In this regard, industry personnel developed a novel package architecture, MIP (Micro LED in package) structure, for Micro LEDs, which implements the organic combination of Micro LEDs and discrete devices by separately packaging a large-area monolithic display panel. Specifically, the MIP structure includes a black substrate, a plurality of light emitting chips encapsulated on the front surface of the black substrate, and solder fillets formed on the back surface of the black substrate. When the LED display module is manufactured, a PCB is manufactured firstly, a layer of solder resist ink is formed on the front surface of the PCB, and a window is formed in the solder resist ink to expose a bonding pad on the PCB; and then welding the welding feet of the black substrate on the welding pads of the PCB. However, the MIP structure has small size and high requirement on the precision of die bonding. If the die bonding precision does not meet the requirement, the situation of distortion and deviation of the MIP structure may occur, the area without solder resist ink may leak out, the problems of reflection, white exposure and the like may be caused, and the consistency and contrast of the black screen may be reduced. At present, the die bonding equipment of display screen manufacturers is difficult to achieve the precision required by the MIP structure, the cost for replacing the die bonding equipment with high precision is high, and the product competitiveness can be greatly reduced. In addition, the requirements on the windowing precision and thickness precision of the solder resist ink on the PCB are also very high. The height of the solder fillets of the MIP structure is only about 20um, and when the thickness of the solder resist ink is too high or the window is too small, the solder fillets can cause the problems of cold joint and the like. If the PCB factory is required to improve the ink-jet precision, the material management and control difficulty is increased, and the material cost of the PCB is also greatly improved, so that the technology is difficult to realize large-scale popularization at the present stage.

Disclosure of Invention

The embodiment of the application aims to provide an LED display module, a manufacturing method thereof and an LED display screen, which are used for solving the technical problems of poor consistency and low contrast of a black screen caused by low die bonding precision, low solder mask ink windowing precision and low thickness precision of an MIP structure in the prior art.

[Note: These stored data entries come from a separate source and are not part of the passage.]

-- pv_equiv track=rewrite | github.com/behroozmn/SohoTemp | pylibs/samba.py | _parse_pdbedit_output
-- ===== SOURCE A (Python) =====
-- from typing import Dict, Any, List, Optional, Union
--
-- def _parse_pdbedit_output(output: str) -> List[Dict[str, str]]:
--     """
--     تجزیه خروجی دستور `pdbedit -L -v` که از '---------------' برای جداکردن کاربران استفاده می‌کند.
--
--     Args:
--         output: خروجی خام دستور pdbedit.
--
--     Returns:
--         لیستی از دیکشنری‌های حاوی جزئیات هر کاربر.
--     """
--     users = []
--     current = {}
--     lines = output.strip().split("\n")
--
--     for line in lines:
--         stripped = line.strip()
--         if stripped == "---------------":
--             if current:
--                 users.append(current)
--                 current = {}
--             continue
--
--         if not stripped or ": " not in stripped:
--             continue
--
--         key, val = stripped.split(": ", 1)
--         key = key.strip()
--         val = val.strip()
--         current[key] = val
--
--     if current:
--         users.append(current)
--
--     return users
-- ===== SOURCE B (Python) =====
-- def _parse_pdbedit_output(output):
--     """Recursive block decomposition: split the line list at the first
--     separator, build each block's dict from its ': ' lines in one comprehension,
--     keep non-empty dicts."""
--     def parse(lines):
--         if not lines:
--             return []
--         i = next((j for j, l in enumerate(lines)
--                   if l.strip() == "---------------"), len(lines))
--         strips = [l.strip() for l in lines[:i]]
--         d = dict(tuple(p.strip() for p in s.split(": ", 1))
--                  for s in strips if ": " in s)
--         return ([d] if d else []) + parse(lines[i + 1:])
--     return parse(output.strip().split("\n"))
-- ===== Notes on version B (the rewrite author's own statement) =====
-- stated objective: alternative
-- what changed: Replaces A's single stateful loop with a mutable current-dict by a recursive decomposition that splits the line list at the first separator, builds each block's dict in one comprehension, and keeps non-empty blocks.
import Mathlib
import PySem

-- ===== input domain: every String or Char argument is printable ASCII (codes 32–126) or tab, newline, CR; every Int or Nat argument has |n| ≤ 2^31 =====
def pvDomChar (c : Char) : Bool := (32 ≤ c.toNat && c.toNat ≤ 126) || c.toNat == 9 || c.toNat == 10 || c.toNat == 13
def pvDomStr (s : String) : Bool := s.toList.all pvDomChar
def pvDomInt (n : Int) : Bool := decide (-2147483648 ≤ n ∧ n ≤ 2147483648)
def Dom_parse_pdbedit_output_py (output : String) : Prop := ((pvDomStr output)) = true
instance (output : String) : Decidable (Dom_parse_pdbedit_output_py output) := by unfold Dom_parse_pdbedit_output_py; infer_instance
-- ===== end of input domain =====

-- B replaces A's single stateful accumulation loop by a recursive split-at-first-separator
-- decomposition with a per-block dict comprehension (objective: alternative; return value only).

-- ===== PORT A =====
-- one iteration of A's for-loop: state = (users, current)
def pbStep (st : List (List (String × String)) × PySem.Dict String String) (line : String) :
    List (List (String × String)) × PySem.Dict String String :=
  let stripped := PySem.Str.strip line
  if stripped = "---------------" then
    if st.2.items ≠ [] then (st.1 ++ [st.2.items], PySem.Dict.empty) else st
  else if stripped = "" ∨ PySem.Str.isIn ": " stripped = false then st
  else
    match PySem.Str.splitMax? stripped ": " 1 with
    | some [k, v] => (st.1, st.2.insert (PySem.Str.strip k) (PySem.Str.strip v))
    | _ => st   -- unreachable: ": " occurs in stripped, so the split has exactly two parts

def parse_pdbedit_output_py (output : String) : List (List (String × String)) :=
  let lines := (PySem.Str.split? (PySem.Str.strip output) "\n").getD []   -- sep "\n" ≠ "": never none
  let r := lines.foldl pbStep (([] : List (List (String × String))), PySem.Dict.empty)
  if r.2.items ≠ [] then r.1 ++ [r.2.items] else r.1

-- ===== PORT B =====
-- the dict of one separator-free block (Python's dict(...) over a generator of stripped pairs)
def pbAltBlockDict (block : List String) : PySem.Dict String String :=
  PySem.Dict.ofList
    (((block.map PySem.Str.strip).filter (fun s => PySem.Str.isIn ": " s)).map
      (fun s => match PySem.Str.splitMax? s ": " 1 with
                | some [k, v] => (PySem.Str.strip k, PySem.Str.strip v)
                | _ => ("", "")))   -- unreachable: the filter guarantees two parts

def pbAltGo (lines : List String) : List (List (String × String)) :=
  match lines with
  | [] => []
  | l :: rest =>
    let i := ((l :: rest).findIdx? (fun s => PySem.Str.strip s = "---------------")).getD (rest.length + 1)
    let d := pbAltBlockDict ((l :: rest).take i)
    (if d.items = [] then [] else [d.items]) ++ pbAltGo ((l :: rest).drop (i + 1))
  termination_by lines.length
  decreasing_by simp

def parse_pdbedit_output_py_alt (output : String) : List (List (String × String)) :=
  pbAltGo ((PySem.Str.split? (PySem.Str.strip output) "\n").getD [])

-- ===== PRECONDITION & SPEC =====
def Spec_parse_pdbedit_output_py (output : String) (out : List (List (String × String))) : Prop := out = parse_pdbedit_output_py_alt output
instance (output : String) (out : List (List (String × String))) : Decidable (Spec_parse_pdbedit_output_py output out) := by unfold Spec_parse_pdbedit_output_py; infer_instance

-- ===== CLAIM (what is proved, stated in full; the proofs are below) =====
def Claim_equal_parse_pdbedit_output_py : Prop := ∀ (output : String), Dom_parse_pdbedit_output_py output → Spec_parse_pdbedit_output_py output (parse_pdbedit_output_py output)

-- ===== LEMMAS AND PROOFS =====

-- splitOnMax.go with maxsplit already 0 returns the rest as one final piece
theorem pb_go_zero (sep : List Char) (fuel : Nat) (l cur : List Char) (acc : List (List Char)) :
    PySem.Chars.splitOnMax.go sep fuel 0 l cur acc = ((cur.reverse ++ l) :: acc).reverse := by
  cases fuel with
  | zero => rfl
  | succ m => cases l with
    | nil => simp [PySem.Chars.splitOnMax.go]
    | cons c cs => simp [PySem.Chars.splitOnMax.go]

-- with maxsplit 1 and the separator occurring in l, go produces exactly two more pieces
theorem pb_go_one (sep : List Char) (hsep : sep ≠ []) (fuel : Nat) (l cur : List Char)
    (acc : List (List Char)) (hf : l.length < fuel) (hocc : ∃ j, sep <+: l.drop j) :
    ∃ x y, PySem.Chars.splitOnMax.go sep fuel 1 l cur acc = acc.reverse ++ [x, y] := by
  induction fuel generalizing l cur acc with
  | zero => omega
  | succ m ih =>
    cases l with
    | nil =>
      obtain ⟨j, hj⟩ := hocc
      simp at hj
      exact (hsep hj).elim
    | cons c cs =>
      by_cases hpre : sep.isPrefixOf (c :: cs)
      · refine ⟨cur.reverse, List.drop sep.length (c :: cs), ?_⟩
        simp only [PySem.Chars.splitOnMax.go, if_neg (by omega : ¬ (1 : Nat) = 0), if_pos hpre]
        rw [pb_go_zero]
        simp
      · have hocc' : ∃ j, sep <+: cs.drop j := by
          obtain ⟨j, hj⟩ := hocc
          cases j with
          | zero =>
            rw [List.drop_zero] at hj
            exact absurd (List.isPrefixOf_iff_prefix.mpr hj) hpre
          | succ j' => exact ⟨j', by simpa using hj⟩
        obtain ⟨x, y, hxy⟩ := ih cs (c :: cur) acc (by simp at hf ⊢; omega) hocc'
        refine ⟨x, y, ?_⟩
        simp only [PySem.Chars.splitOnMax.go, if_neg (by omega : ¬ (1 : Nat) = 0), if_neg hpre]
        exact hxy

-- if ": " occurs in s, s.split(": ", 1) yields exactly two parts
theorem pb_split_two (s : String) (h : PySem.Str.isIn ": " s = true) :
    ∃ k v, PySem.Str.splitMax? s ": " 1 = some [k, v] := by
  have h' : PySem.Chars.isIn [':', ' '] s.toList = true := by simpa using h
  have hocc : ∃ j, [':', ' '] <+: s.toList.drop j :=
    (PySem.Chars.exists_prefix_drop_iff_isIn _ _).mpr h'
  obtain ⟨x, y, hxy⟩ := pb_go_one [':', ' '] (by decide) (s.toList.length + 1) s.toList [] []
    (by omega) hocc
  refine ⟨String.ofList x, String.ofList y, ?_⟩
  unfold PySem.Str.splitMax? PySem.Chars.splitMax? PySem.Chars.splitOnMax
  rw [show (": ".toList) = [':', ' '] from rfl, if_neg (by decide), if_neg (by decide),
    show ((1 : Int).toNat) = 1 from rfl, hxy]
  simp

-- folding A's step over a separator-free block just inserts the block's pairs into current
theorem pb_foldl_block (block : List String)
    (h : ∀ l ∈ block, PySem.Str.strip l ≠ "---------------")
    (users : List (List (String × String))) (c : PySem.Dict String String) :
    block.foldl pbStep (users, c) =
      (users,
        ((((block.map PySem.Str.strip).filter (fun s => PySem.Str.isIn ": " s)).map
          (fun s => match PySem.Str.splitMax? s ": " 1 with
                    | some [k, v] => (PySem.Str.strip k, PySem.Str.strip v)
                    | _ => ("", ""))).foldl (fun acc p => acc.insert p.1 p.2) c)) := by
  induction block generalizing c with
  | nil => simp
  | cons l rest ih =>
    have hl := h l (by simp)
    have hrest : ∀ x ∈ rest, PySem.Str.strip x ≠ "---------------" := fun x hx => h x (by simp [hx])
    rw [List.foldl_cons, List.map_cons, List.filter_cons]
    by_cases hin : PySem.Str.isIn ": " (PySem.Str.strip l) = true
    · have hne : PySem.Str.strip l ≠ "" := by
        intro he; rw [he] at hin; exact absurd hin (by decide)
      have hinC : PySem.Chars.isIn [':', ' '] (PySem.Chars.strip l.toList) = true := by
        simpa using hin
      obtain ⟨k, v, hsp⟩ := pb_split_two _ hin
      have hstep : pbStep (users, c) l =
          (users, c.insert (PySem.Str.strip k) (PySem.Str.strip v)) := by
        simp [pbStep, hl, hne, hinC, hsp]
      rw [hstep, if_pos (show ((fun s => PySem.Str.isIn ": " s) (PySem.Str.strip l)) = true from hin),
        List.map_cons, hsp, List.foldl_cons]
      exact ih hrest _
    · have hin' : PySem.Str.isIn ": " (PySem.Str.strip l) = false := by
        cases hb : PySem.Str.isIn ": " (PySem.Str.strip l) <;> simp_all
      have hin'C : PySem.Chars.isIn [':', ' '] (PySem.Chars.strip l.toList) = false := by
        simpa using hin'
      have hstep : pbStep (users, c) l = (users, c) := by
        simp [pbStep, hl, hin'C]
      rw [hstep, if_neg (by simp [hin'C])]
      exact ih hrest c

-- a dict whose item list is empty is the empty dict
theorem pb_dict_items_nil (d : PySem.Dict String String) (h : d.items = []) :
    d = PySem.Dict.empty := by
  apply PySem.Dict.ext; simp [h, PySem.Dict.empty]

-- the main invariant: finishing A's fold (started with empty current) = users ++ B's recursion
theorem pb_main (n : Nat) (lines : List String) (hn : lines.length ≤ n)
    (users : List (List (String × String))) :
    (let r := lines.foldl pbStep (users, PySem.Dict.empty)
     if r.2.items ≠ [] then r.1 ++ [r.2.items] else r.1) = users ++ pbAltGo lines := by
  induction n generalizing lines users with
  | zero =>
    have : lines = [] := List.length_eq_zero_iff.mp (Nat.le_zero.mp hn)
    subst this
    rw [pbAltGo]
    simp [PySem.Dict.empty]
  | succ m ih =>
    match lines with
    | [] => rw [pbAltGo]; simp [PySem.Dict.empty]
    | l :: rest =>
      rw [pbAltGo]
      cases hfind : (l :: rest).findIdx? (fun s => PySem.Str.strip s = "---------------") with
      | none =>
        -- no separator anywhere: the whole list is one block
        have hnosep : ∀ x ∈ (l :: rest), PySem.Str.strip x ≠ "---------------" := by
          intro x hx hx'
          have := List.findIdx?_eq_none_iff.mp hfind x hx
          simp [hx'] at this
        simp only [Option.getD_none]
        rw [pb_foldl_block _ hnosep]
        have htake : (l :: rest).take (rest.length + 1) = l :: rest := by
          apply List.take_of_length_le; simp
        have hdrop : (l :: rest).drop (rest.length + 1 + 1) = [] := by
          apply List.drop_eq_nil_of_le; simp
        rw [htake, hdrop, pbAltGo]
        simp only [pbAltBlockDict, PySem.Dict.ofList, PySem.Dict.update]
        split <;> simp_all
      | some i =>
        obtain ⟨hi, hpi, hprev⟩ := List.findIdx?_eq_some_iff_getElem.mp hfind
        have hsep : PySem.Str.strip ((l :: rest)[i]) = "---------------" := by simpa using hpi
        have hpre : ∀ x ∈ (l :: rest).take i, PySem.Str.strip x ≠ "---------------" := by
          intro x hx hx'
          obtain ⟨j, hj, hje⟩ := List.getElem_of_mem hx
          have hj' : j < i := by simp at hj; omega
          have hfalse := hprev j hj'
          rw [List.getElem_take] at hje
          rw [hje] at hfalse
          simp [hx'] at hfalse
        have hdecomp : l :: rest = (l :: rest).take i ++ (l :: rest)[i] :: (l :: rest).drop (i + 1) := by
          rw [List.getElem_cons_drop, List.take_append_drop]
        simp only [Option.getD_some]
        conv_lhs => rw [hdecomp]
        rw [List.foldl_append, pb_foldl_block _ hpre, List.foldl_cons]
        have hsteplen : ((l :: rest).drop (i + 1)).length ≤ m := by
          simp at hi hn ⊢; omega
        set d := (((((l :: rest).take i).map PySem.Str.strip).filter
            (fun s => PySem.Str.isIn ": " s)).map
            (fun s => match PySem.Str.splitMax? s ": " 1 with
                      | some [k, v] => (PySem.Str.strip k, PySem.Str.strip v)
                      | _ => ("", ""))).foldl (fun acc p => acc.insert p.1 p.2) PySem.Dict.empty with hd
        have hblock : pbAltBlockDict ((l :: rest).take i) = d := by
          rw [pbAltBlockDict, PySem.Dict.ofList, PySem.Dict.update, hd]
        by_cases hne : d.items = []
        · have hde : d = PySem.Dict.empty := pb_dict_items_nil d hne
          have hstep : pbStep (users, d) ((l :: rest)[i]) = (users, PySem.Dict.empty) := by
            rw [hde]; simp [pbStep, hsep, PySem.Dict.empty]
          rw [hstep, ih _ hsteplen users, hblock]
          simp [hne]
        · have hstep : pbStep (users, d) ((l :: rest)[i]) = (users ++ [d.items], PySem.Dict.empty) := by
            simp [pbStep, hsep, hne]
          rw [hstep, ih _ hsteplen (users ++ [d.items]), hblock]
          simp [hne]

-- ===== VERDICT (by name: the statement is the Claim_ definition above) =====
theorem parse_pdbedit_output_py_spec : Claim_equal_parse_pdbedit_output_py := by
  intro output _
  unfold Spec_parse_pdbedit_output_py parse_pdbedit_output_py parse_pdbedit_output_py_alt
  simpa using pb_main ((PySem.Str.split? (PySem.Str.strip output) "\n").getD []).length _ le_rfl []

In order to achieve the above purpose, the application adopts the following technical scheme: in a first aspect, a method for manufacturing an LED display module is provided, including the following steps:

providing a PCB, wherein a layer of solder resist ink is formed on the front surface of the PCB, and a window is formed in the solder resist ink to expose a bonding pad on the PCB;

the method comprises the steps of fixing a crystal, and providing a pixel unit, wherein the pixel unit comprises a black substrate, a plurality of light emitting chips packaged on the front surface of the black substrate and welding pins formed on the back surface of the black substrate; correspondingly welding the welding pins on the welding pads; the projection outline of the black substrate on the PCB is positioned in the window, and gaps are formed among the black substrate, the solder resist ink and the bonding pads;

and (3) ink-jetting, namely spraying black ink in the solder resist ink and the gaps.

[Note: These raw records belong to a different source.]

-- pv_equiv track=rewrite | github.com/selmaabbassi/advent-of-code-2023 | scripts/2020/day11/day11part2.py | toggleSeats
-- ===== SOURCE A (Python) =====
-- def getVisibleSeats(map, i, j, i_length, j_length):
--     directions = [
--         (-1, 0), (1, 0),  # up, down
--         (0, -1), (0, 1),  # left, right
--         (-1, -1), (-1, 1),  # up-left, up-right
--         (1, -1), (1, 1)   # down-left, down-right
--     ]
--
--     visible_seats = []
--
--     for direction in directions:
--         step = 1
--         while True:
--             x = i + step * direction[0]
--             y = j + step * direction[1]
--
--             # Check if the position is out of bounds
--             if x < 0 or x > i_length or y < 0 or y > j_length:
--                 break
--
--             # Check the seat status
--             if map[x][y] == "#":
--                 visible_seats.append("#")
--                 break
--             elif map[x][y] == "L":
--                 visible_seats.append("L")
--                 break
--
--             # Increment the step to look further in this direction
--             step += 1
--
--     return visible_seats
--
-- def getNrOfOccupiedSeats(visible_seats):
--     nr_of_seats = 0
--
--     for seat in visible_seats:
--         if seat == "#":
--             nr_of_seats+=1
--
--     return nr_of_seats
--
-- def toggleSeats(map):
--
--     tmp = [row[:] for row in map]
--     i_length = len(map) - 1
--
--     number_of_toggles = 0
--
--     for i in range(len(map)):
--         for j in range (len(map[i])):
--             j_length = len(map[i]) - 1
--
--             visible_seats = getVisibleSeats(map, i, j, i_length, j_length)
--             nr_of_occupied = getNrOfOccupiedSeats(visible_seats)
--
--             if map[i][j] == "L":
--                 if nr_of_occupied == 0:
--                     tmp[i][j] = "#"
--                     number_of_toggles +=1
--             if map[i][j] == "#":
--                 if nr_of_occupied >= 5:
--                     tmp[i][j] = "L"
--                     number_of_toggles +=1
--
--     if number_of_toggles == 0:
--         return tmp
--     else:
--         return toggleSeats(tmp)
-- ===== SOURCE B (Python) =====
-- def toggleSeats(map):
--     rows = len(map)
--     cols = len(map[0]) if rows else 0
--     directions = [(-1, 0), (1, 0), (0, -1), (0, 1),
--                   (-1, -1), (-1, 1), (1, -1), (1, 1)]
--
--     def first_seat(i, j, dx, dy):
--         x, y = i + dx, j + dy
--         while 0 <= x < rows and 0 <= y < cols:
--             if map[x][y] == "#" or map[x][y] == "L":
--                 return (x, y)
--             x += dx
--             y += dy
--         return None
--
--     # seats never become floor (and vice versa), so the visible-neighbor
--     # graph is static: compute it once.
--     nbrs = [[[p for d in directions
--               if (p := first_seat(i, j, d[0], d[1])) is not None]
--              for j in range(cols)] for i in range(rows)]
--
--     g = map
--     while True:
--         new = [[("#" if not any(g[x][y] == "#" for x, y in nbrs[i][j]) else c)
--                 if c == "L" else
--                 ("L" if sum(g[x][y] == "#" for x, y in nbrs[i][j]) >= 5 else c)
--                 if c == "#" else c
--                 for j, c in enumerate(row)]
--                for i, row in enumerate(g)]
--         if new == g:
--             return new
--         g = new
-- ===== Notes on version B (the rewrite author's own statement) =====
-- stated objective: alternative
-- what changed: B computes the visible-neighbor adjacency once from the initial map (seats never turn into floor, so lines of sight are static) and each iteration only counts occupied cells among the at-most-8 precomputed neighbors, instead of A re-scanning every line of sight on every iteration.
import Mathlib
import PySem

In one possible design, the blackness of the black ink is greater than the blackness of the solder mask ink.

In one possible design, a shutter is provided above the black substrate to block the black substrate when ink is ejected.

In one possible design, the projection contour of the shielding element on the black substrate is located within a peripheral edge of the black substrate and surrounds the light-emitting chips.

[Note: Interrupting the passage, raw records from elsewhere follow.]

-- pv_equiv track=rewrite | github.com/AnthonyCalo/PythonAlgorithms | frog_jump_ii.py | maxJump
-- ===== SOURCE A (Python) =====
-- def maxJump(stones):
--     """
--     :type stones: List[int]
--     :rtype: int
--     """
--     if(len(stones) in  [2,3]):
--         return stones[-1] - stones[0]
--
--     mj = 0
--     for i in range(len(stones)-2):
--         jump = stones[i +2] - stones[i]
--         mj = max(mj, jump)
--
--     return mj
-- ===== SOURCE B (Python) =====
-- def maxJump(stones):
--     if len(stones) in (2, 3):
--         return stones[-1] - stones[0]
--     ev, od = [], []
--     take_ev = True
--     for x in stones:
--         if take_ev:
--             ev.append(x)
--         else:
--             od.append(x)
--         take_ev = not take_ev
--     best = 0
--     for seq in (ev, od):
--         for a, b in zip(seq, seq[1:]):
--             best = max(best, b - a)
--     return best
-- ===== Notes on version B (the rewrite author's own statement) =====
-- stated objective: alternative
-- what changed: Instead of A's single indexed pass over pairs two apart, B partitions the stones into the two alternating subsequences (even/odd positions) with a bucket loop and then takes the maximum adjacent gap within each subsequence.
import Mathlib
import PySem

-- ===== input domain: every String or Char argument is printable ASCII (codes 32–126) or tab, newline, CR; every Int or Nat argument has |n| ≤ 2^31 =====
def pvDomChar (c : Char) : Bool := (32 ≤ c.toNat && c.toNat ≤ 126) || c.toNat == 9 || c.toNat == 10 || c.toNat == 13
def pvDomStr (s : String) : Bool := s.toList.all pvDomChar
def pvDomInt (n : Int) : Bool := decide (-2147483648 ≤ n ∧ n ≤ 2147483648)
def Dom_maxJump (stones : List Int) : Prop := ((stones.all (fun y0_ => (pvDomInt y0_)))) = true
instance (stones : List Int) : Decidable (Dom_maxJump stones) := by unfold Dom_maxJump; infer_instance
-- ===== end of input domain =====

-- B partitions the stones into the two alternating subsequences and scans adjacent
-- gaps in each (alternative decomposition, same cost); A scans index pairs two apart.

-- ===== PORT A =====
-- literal port of A: guard for len in [2,3], then one loop over range(len-2)
-- taking max of stones[i+2]-stones[i] (indices are provably in range, so pyGetD 0 is exact)
def maxJump (stones : List Int) : Int :=
  if stones.length = 2 ∨ stones.length = 3 then
    PySem.List.pyGetD stones (-1) 0 - PySem.List.pyGetD stones 0 0
  else
    (PySem.List.pyRange 0 ((stones.length : Int) - 2) 1).foldl
      (fun mj i =>
        max mj (PySem.List.pyGetD stones (i + 2) 0 - PySem.List.pyGetD stones i 0)) 0

-- ===== PORT B =====
-- the bucket loop of Source B: state (ev, od, take_ev), appending to one bucket and flipping
def splitGo : List Int → List Int → List Int → Bool → List Int × List Int
  | [], ev, od, _ => (ev, od)
  | x :: xs, ev, od, b =>
    if b then splitGo xs (ev ++ [x]) od false else splitGo xs ev (od ++ [x]) true

def maxJump_alt (stones : List Int) : Int :=
  if stones.length = 2 ∨ stones.length = 3 then
    PySem.List.pyGetD stones (-1) 0 - PySem.List.pyGetD stones 0 0
  else
    let p := splitGo stones [] [] true
    let best := (p.1.zip p.1.tail).foldl (fun b q => max b (q.2 - q.1)) 0
    (p.2.zip p.2.tail).foldl (fun b q => max b (q.2 - q.1)) best

-- ===== PRECONDITION & SPEC =====
def Spec_maxJump (stones : List Int) (out : Int) : Prop := out = maxJump_alt stones
instance (stones : List Int) (out : Int) : Decidable (Spec_maxJump stones out) := by unfold Spec_maxJump; infer_instance

-- ===== CLAIM (what is proved, stated in full; the proofs are below) =====
def Claim_equal_maxJump : Prop := ∀ (stones : List Int), Dom_maxJump stones → Spec_maxJump stones (maxJump stones)

-- ===== LEMMAS AND PROOFS =====

-- the even- and odd-position subsequences (proof-side characterisation of splitGo)
def evensL : List Int → List Int
  | [] => []
  | [x] => [x]
  | x :: _ :: xs => x :: evensL xs

def oddsL (l : List Int) : List Int := evensL (l.drop 1)

lemma evensL_cons (x : Int) (xs : List Int) : evensL (x :: xs) = x :: oddsL xs := by
  cases xs <;> simp [evensL, oddsL]

lemma oddsL_cons (x : Int) (xs : List Int) : oddsL (x :: xs) = evensL xs := rfl

lemma splitGo_spec (xs : List Int) : ∀ ev od : List Int,
    splitGo xs ev od true = (ev ++ evensL xs, od ++ oddsL xs) ∧
    splitGo xs ev od false = (ev ++ oddsL xs, od ++ evensL xs) := by
  induction xs with
  | nil => intro ev od; simp [splitGo, evensL, oddsL]
  | cons x xs ih =>
    intro ev od
    constructor
    · simp only [splitGo, if_true, evensL_cons, oddsL_cons]
      rw [(ih (ev ++ [x]) od).2]
      simp
    · simp only [splitGo, Bool.false_eq_true, if_false, evensL_cons, oddsL_cons]
      rw [(ih ev (od ++ [x])).1]
      simp

-- adjacent gaps of a list
def gapsL (l : List Int) : List Int := List.zipWith (fun a c => c - a) l l.tail

-- A's difference list
lemma map_pyRange_eq_zipWith (s : List Int) :
    (PySem.List.pyRange 0 ((s.length : Int) - 2) 1).map
      (fun i => PySem.List.pyGetD s (i + 2) 0 - PySem.List.pyGetD s i 0)
    = List.zipWith (fun a c => c - a) s (s.drop 2) := by
  apply List.ext_getElem
  · simp [PySem.List.length_pyRange_one]
    omega
  · intro k h1 h2
    have hk : k < ((s.length : Int) - 0 - 2).toNat := by
      simpa [PySem.List.length_pyRange_one] using h1
    have hks : k + 2 < s.length := by omega
    simp only [List.getElem_map, PySem.List.getElem_pyRange_one, List.getElem_zipWith,
      List.getElem_drop]
    have e1 : (0 : Int) + (k : Int) + 2 = ((k + 2 : Nat) : Int) := by push_cast; ring
    have e2 : (0 : Int) + (k : Int) = ((k : Nat) : Int) := by ring
    rw [e1, e2, PySem.List.pyGetD_natCast, PySem.List.pyGetD_natCast,
      List.getD_eq_getElem _ _ (by omega), List.getD_eq_getElem _ _ (by omega)]
    have e3 : 2 + k = k + 2 := by omega
    simp only [e3]

-- the interleaving permutation: two-apart gaps of s = adjacent gaps of its two alternating subsequences
lemma twoApart_perm (s : List Int) :
    (List.zipWith (fun a c => c - a) s (s.drop 2)).Perm
      (gapsL (evensL s) ++ gapsL (oddsL s)) := by
  induction s with
  | nil => simp [gapsL, evensL, oddsL]
  | cons x xs ih =>
    rw [evensL_cons, oddsL_cons]
    match xs, ih with
    | [], _ => simp [gapsL, evensL, oddsL]
    | [b], _ => simp [gapsL, evensL, oddsL]
    | b :: c :: u, ih =>
      have hodds : oddsL (b :: c :: u) = c :: oddsL u := by
        rw [oddsL_cons, evensL_cons]
      rw [hodds]
      have hL : List.zipWith (fun a c => c - a) (x :: b :: c :: u) ((x :: b :: c :: u).drop 2)
          = (c - x) :: List.zipWith (fun a c => c - a) (b :: c :: u) ((b :: c :: u).drop 2) := by
        cases u <;> simp
      have hR : gapsL (x :: c :: oddsL u) = (c - x) :: gapsL (c :: oddsL u) := by
        simp [gapsL]
      rw [hL, hR, ← hodds]
      exact List.Perm.cons _ (ih.trans List.perm_append_comm)

-- a max-fold over pairs is a max-fold over the gap list
lemma foldl_pairs_eq : ∀ (l : List Int) (m : Int),
    (l.zip l.tail).foldl (fun b q => max b (q.2 - q.1)) m = (gapsL l).foldl max m
  | [], _ => rfl
  | [_], _ => rfl
  | a :: b :: t, m => by
    have h := foldl_pairs_eq (b :: t) (max m (b - a))
    simpa [gapsL] using h

lemma maxJump_body (s : List Int) (h : ¬ (s.length = 2 ∨ s.length = 3)) :
    maxJump s = maxJump_alt s := by
  haveI : RightCommutative (max : Int → Int → Int) := ⟨fun b a c => max_right_comm b a c⟩
  have hA : maxJump s = (List.zipWith (fun a c => c - a) s (s.drop 2)).foldl max 0 := by
    rw [maxJump, if_neg h, ← map_pyRange_eq_zipWith, List.foldl_map]
  have hsplit : splitGo s [] [] true = (evensL s, oddsL s) := by
    have := (splitGo_spec s [] []).1
    simpa using this
  have hB : maxJump_alt s = (gapsL (evensL s) ++ gapsL (oddsL s)).foldl max 0 := by
    rw [maxJump_alt, if_neg h]
    simp only [hsplit, foldl_pairs_eq, List.foldl_append]
  rw [hA, hB]
  exact (twoApart_perm s).foldl_eq 0

theorem maxJump_spec : Claim_equal_maxJump := by
  intro s _
  unfold Spec_maxJump
  by_cases h : s.length = 2 ∨ s.length = 3
  · simp [maxJump, maxJump_alt, h]
  · exact maxJump_body s h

In one possible design, the black ink has a thickness on the solder resist ink after ink jetting that is greater than the height of the black substrate above the solder resist ink; the black ink covers a peripheral edge of the black substrate.

In one possible design, the black ink has a thickness on the solder resist ink after ink jetting that is less than the height of the black substrate above the solder resist ink; the black ink covers a peripheral edge of the black substrate.

In one possible design, the black ink covers less than 10um in width at a peripheral edge of the black substrate;

and/or, the thickness of the black ink covering a peripheral edge of the black substrate is less than 10um.

In one possible design, a transparent oleophobic layer is formed on the front side of the black substrate prior to the ink ejection, the oleophobic layer covering at least each of the light emitting chips.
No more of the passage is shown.